Join us this week at the 37th AEHS Annual International Conference

Posted by John Sohl on Oct 18, 2021 6:30:00 AM

Join us for the premier 37th Annual International Conference on Soils, Sediments, Water, and Energy kicking off this Monday morning at 10:00 a.m. Eastern. 

As a virtual conference, you have the opportunity to check in at times convenient for you without the challenges of travel and leaving your desk. There is a full lineup of excellent speakers on current topics of interest including emerging contaminants, sustainable solutions, environmental justice, and offshore wind.  Continuing education credits are available for maintaining your certifications.

For a special treat, join us on Thursday at 1:00 p.m.

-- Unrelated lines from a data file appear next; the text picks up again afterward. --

-- pv_equiv track=rewrite | github.com/kamyu104/LeetCode-Solutions | Python/number-of-flowers-in-full-bloom.py | fullBloomFlowers
-- ===== SOURCE A (Python) =====
-- import bisect
-- import bisect
--
-- def fullBloomFlowers(flowers, persons):
--     """
--     :type flowers: List[List[int]]
--     :type persons: List[int]
--     :rtype: List[int]
--     """
--     starts, ends = [], []
--     for s, e in flowers:
--         starts.append(s)
--         ends.append(e+1)
--     starts.sort()
--     ends.sort()
--     return [bisect.bisect_right(starts, t)-bisect.bisect_right(ends, t) for t in persons]
-- ===== SOURCE B (Python) =====
-- def fullBloomFlowers(flowers, persons):
--     # For each time t, directly count flowers already started minus flowers already ended.
--     return [sum((s <= t) - (e < t) for s, e in flowers) for t in persons]
-- ===== Notes on version B (the rewrite author's own statement) =====
-- stated objective: simpler
-- what changed: Replaces the sort-both-endpoint-lists-then-binary-search approach with a direct one-line count per query: for each time t, sum (s<=t)-(e<t) over the flowers, with no sorting and no bisect.
import Mathlib
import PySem

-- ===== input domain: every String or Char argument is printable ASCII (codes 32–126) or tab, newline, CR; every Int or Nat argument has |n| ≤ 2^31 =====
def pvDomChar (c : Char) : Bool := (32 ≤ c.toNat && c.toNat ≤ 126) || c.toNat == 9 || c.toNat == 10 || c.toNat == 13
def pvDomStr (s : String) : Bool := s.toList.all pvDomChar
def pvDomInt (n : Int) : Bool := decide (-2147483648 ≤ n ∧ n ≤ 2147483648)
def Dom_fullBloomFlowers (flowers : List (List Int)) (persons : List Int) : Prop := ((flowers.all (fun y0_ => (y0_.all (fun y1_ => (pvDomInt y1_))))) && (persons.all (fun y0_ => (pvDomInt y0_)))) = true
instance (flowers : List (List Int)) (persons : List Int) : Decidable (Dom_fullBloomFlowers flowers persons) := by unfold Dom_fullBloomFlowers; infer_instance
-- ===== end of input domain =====

-- B replaces A's sort-both-endpoint-lists + bisect with a direct per-query count; objective: simpler.

-- ===== PORT A =====
-- the 'for s, e in flowers' loop building starts and ends (ends gets e+1);
-- the match's catch-all arm is unreachable under Pre_ (Python raises on unpacking a non-pair)
def pvBuildSE (flowers : List (List Int)) : List Int × List Int :=
  flowers.foldl (fun acc f =>
    match f with
    | [s, e] => (acc.1 ++ [s], acc.2 ++ [e + 1])
    | _ => acc) ([], [])

def fullBloomFlowers (flowers : List (List Int)) (persons : List Int) : List Int :=
  let se := pvBuildSE flowers
  let starts := PySem.List.sorted se.1 (fun x => x) false
  let ends := PySem.List.sorted se.2 (fun x => x) false
  persons.map (fun t =>
    (PySem.List.bisectRight starts t : Int) - (PySem.List.bisectRight ends t : Int))

-- ===== PORT B =====
-- sum((s <= t) - (e < t) for s, e in flowers), per person t; same unreachable catch-all
def fullBloomFlowers_alt (flowers : List (List Int)) (persons : List Int) : List Int :=
  persons.map (fun t =>
    flowers.foldl (fun (acc : Int) f =>
      match f with
      | [s, e] => acc + ((if s ≤ t then 1 else 0) - (if e < t then 1 else 0))
      | _ => acc) 0)

-- ===== PRECONDITION & SPEC =====
-- Python A raises ValueError unpacking 's, e' when an inner list is not length 2
def Pre_fullBloomFlowers (flowers : List (List Int)) (persons : List Int) : Prop :=
  ∀ f ∈ flowers, f.length = 2
instance (flowers : List (List Int)) (persons : List Int) : Decidable (Pre_fullBloomFlowers flowers persons) := by unfold Pre_fullBloomFlowers; infer_instance

def pvWitness_fullBloomFlowers : List (List Int) × List Int :=
  ([[1, 6], [3, 7], [9, 12], [4, 13]], [2, 3, 7, 11])

def Spec_fullBloomFlowers (flowers : List (List Int)) (persons : List Int) (out : List Int) : Prop := out = fullBloomFlowers_alt flowers persons
instance (flowers : List (List Int)) (persons : List Int) (out : List Int) : Decidable (Spec_fullBloomFlowers flowers persons out) := by unfold Spec_fullBloomFlowers; infer_instance

-- ===== CLAIM (what is proved, stated in full; the proofs are below) =====
def Claim_equal_fullBloomFlowers : Prop := ∀ (flowers : List (List Int)) (persons : List Int), Dom_fullBloomFlowers flowers persons → Pre_fullBloomFlowers flowers persons → Spec_fullBloomFlowers flowers persons (fullBloomFlowers flowers persons)

-- ===== LEMMAS AND PROOFS =====

-- prefix-true / suffix-false characterisation of countP
theorem countP_eq_of_split (xs : List Int) (p : Int → Bool) (k : Nat)
    (hk : k ≤ xs.length)
    (h1 : ∀ (j : Nat) (hj : j < xs.length), j < k → p xs[j])
    (h2 : ∀ (j : Nat) (hj : j < xs.length), k ≤ j → ¬ p xs[j]) :
    xs.countP p = k := by
  induction xs generalizing k with
  | nil => simp at hk ⊢; omega
  | cons x xs ih =>
    cases k with
    | zero =>
      have : ∀ a ∈ x :: xs, ¬ p a := by
        intro a ha
        obtain ⟨j, hj, rfl⟩ := List.getElem_of_mem ha
        exact h2 j hj (Nat.zero_le j)
      simpa using List.countP_eq_zero.mpr this
    | succ k =>
      have hx : p x := h1 0 (by simp) (Nat.succ_pos k)
      have : xs.countP p = k := by
        refine ih k (by simpa using hk) ?_ ?_
        · intro j hj hjk
          exact h1 (j+1) (by simpa using hj) (by omega)
        · intro j hj hjk
          exact h2 (j+1) (by simpa using hj) (by omega)
      simp [hx, this]

-- on a ≤-sorted list, bisect_right counts the elements ≤ t
theorem bisectRight_eq_countP (xs : List Int) (t : Int)
    (hs : xs.Pairwise (fun a b => a ≤ b)) :
    PySem.List.bisectRight xs t = xs.countP (fun y => decide (y ≤ t)) := by
  obtain ⟨hle, h1, h2⟩ := PySem.List.bisectRight_spec xs t hs
  refine (countP_eq_of_split xs _ _ hle ?_ ?_).symm
  · intro j hj hjk; simpa using h1 j hj hjk
  · intro j hj hjk; simpa using h2 j hj hjk

def pvFst (f : List Int) : Int := match f with | [s, _] => s | _ => 0
def pvSnd (f : List Int) : Int := match f with | [_, e] => e | _ => 0

-- the A-side loop produces the two endpoint lists as maps
theorem pvBuildSE_eq (flowers : List (List Int)) (h : ∀ f ∈ flowers, f.length = 2)
    (acc : List Int × List Int) :
    flowers.foldl (fun acc f =>
      match f with
      | [s, e] => (acc.1 ++ [s], acc.2 ++ [e + 1])
      | _ => acc) acc
    = (acc.1 ++ flowers.map pvFst, acc.2 ++ flowers.map (fun f => pvSnd f + 1)) := by
  induction flowers generalizing acc with
  | nil => simp
  | cons f fs ih =>
    match f, h f (by simp) with
    | [s, e], _ =>
      simp only [List.foldl_cons, List.map_cons]
      rw [ih (fun g hg => h g (by simp [hg])) _]
      simp [pvFst, pvSnd]

-- the B-side fold is the difference of two counts
theorem foldB_eq (flowers : List (List Int)) (h : ∀ f ∈ flowers, f.length = 2)
    (t : Int) (acc : Int) :
    flowers.foldl (fun (acc : Int) f =>
      match f with
      | [s, e] => acc + ((if s ≤ t then 1 else 0) - (if e < t then 1 else 0))
      | _ => acc) acc
    = acc + ((flowers.countP (fun f => decide (pvFst f ≤ t)) : Int)
             - (flowers.countP (fun f => decide (pvSnd f < t)) : Int)) := by
  induction flowers generalizing acc with
  | nil => simp
  | cons f fs ih =>
    match f, h f (by simp) with
    | [s, e], _ =>
      simp only [List.foldl_cons, List.countP_cons]
      rw [ih (fun g hg => h g (by simp [hg]))]
      simp only [pvFst, pvSnd]
      by_cases h1 : s ≤ t <;> by_cases h2 : e < t <;>
        simp [h1, h2] <;> ring

theorem fullBloomFlowers_spec : Claim_equal_fullBloomFlowers := by
  intro flowers persons _ hpre
  unfold Spec_fullBloomFlowers fullBloomFlowers fullBloomFlowers_alt
  simp only
  refine List.map_congr_left ?_
  intro t _
  have hse := pvBuildSE_eq flowers hpre ([], [])
  have hs : PySem.List.bisectRight (PySem.List.sorted (pvBuildSE flowers).1 (fun x => x) false) t
      = (flowers.map pvFst).countP (fun y => decide (y ≤ t)) := by
    rw [bisectRight_eq_countP _ _ (by simpa using PySem.List.sorted_pairwise (pvBuildSE flowers).1 (fun x => x))]
    rw [(PySem.List.sorted_perm (pvBuildSE flowers).1 (fun x => x) false).countP_eq]
    rw [show (pvBuildSE flowers).1 = flowers.map pvFst by rw [pvBuildSE, hse]; simp]
  have he : PySem.List.bisectRight (PySem.List.sorted (pvBuildSE flowers).2 (fun x => x) false) t
      = (flowers.map (fun f => pvSnd f + 1)).countP (fun y => decide (y ≤ t)) := by
    rw [bisectRight_eq_countP _ _ (by simpa using PySem.List.sorted_pairwise (pvBuildSE flowers).2 (fun x => x))]
    rw [(PySem.List.sorted_perm (pvBuildSE flowers).2 (fun x => x) false).countP_eq]
    rw [show (pvBuildSE flowers).2 = flowers.map (fun f => pvSnd f + 1) by rw [pvBuildSE, hse]; simp]
  rw [hs, he, foldB_eq flowers hpre t 0]
  rw [List.countP_map, List.countP_map]
  have : (fun f => decide (pvSnd f + 1 ≤ t)) = (fun f => decide (pvSnd f < t)) := by
    funext f; simp
  rw [show ((fun y => decide (y ≤ t)) ∘ pvFst) = (fun f => decide (pvFst f ≤ t)) from rfl,
      show ((fun y => decide (y ≤ t)) ∘ (fun f => pvSnd f + 1)) = (fun f => decide (pvSnd f + 1 ≤ t)) from rfl,
      this]
  ring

Eastern when COLUMBIA Technologies sponsors industry leaders providing their perspective on the State-of-Science of high-resolution technologies and protocols including: 

  • Murray Einarson (Haley & Aldrich) - The Surprisingly Long History of High-Resolution Site Characterization (HRSC) and a look to the Future
  • Beth Parker (G360 Institute for Groundwater Research) - Novel High-Resolution Site Characterization Methods to Inform Remediation at Contaminated Fractured Rock Sites
  • Joe Guarnaccia (BASF) - A Mass-Flux Approach to Designing a Permeable Reactive Barrier Well Array

Later on Thursday from 5:00 to 7:00 p.m., we will also present Workshop 08, a 2-hr review of Building the Business Case for Combining HRSC and Sustainable Remediation Technologies to Reduce the Life-Cycle Cost for UST Site Closure.  

Register here for these and other excellent presentations

I hope to see you there!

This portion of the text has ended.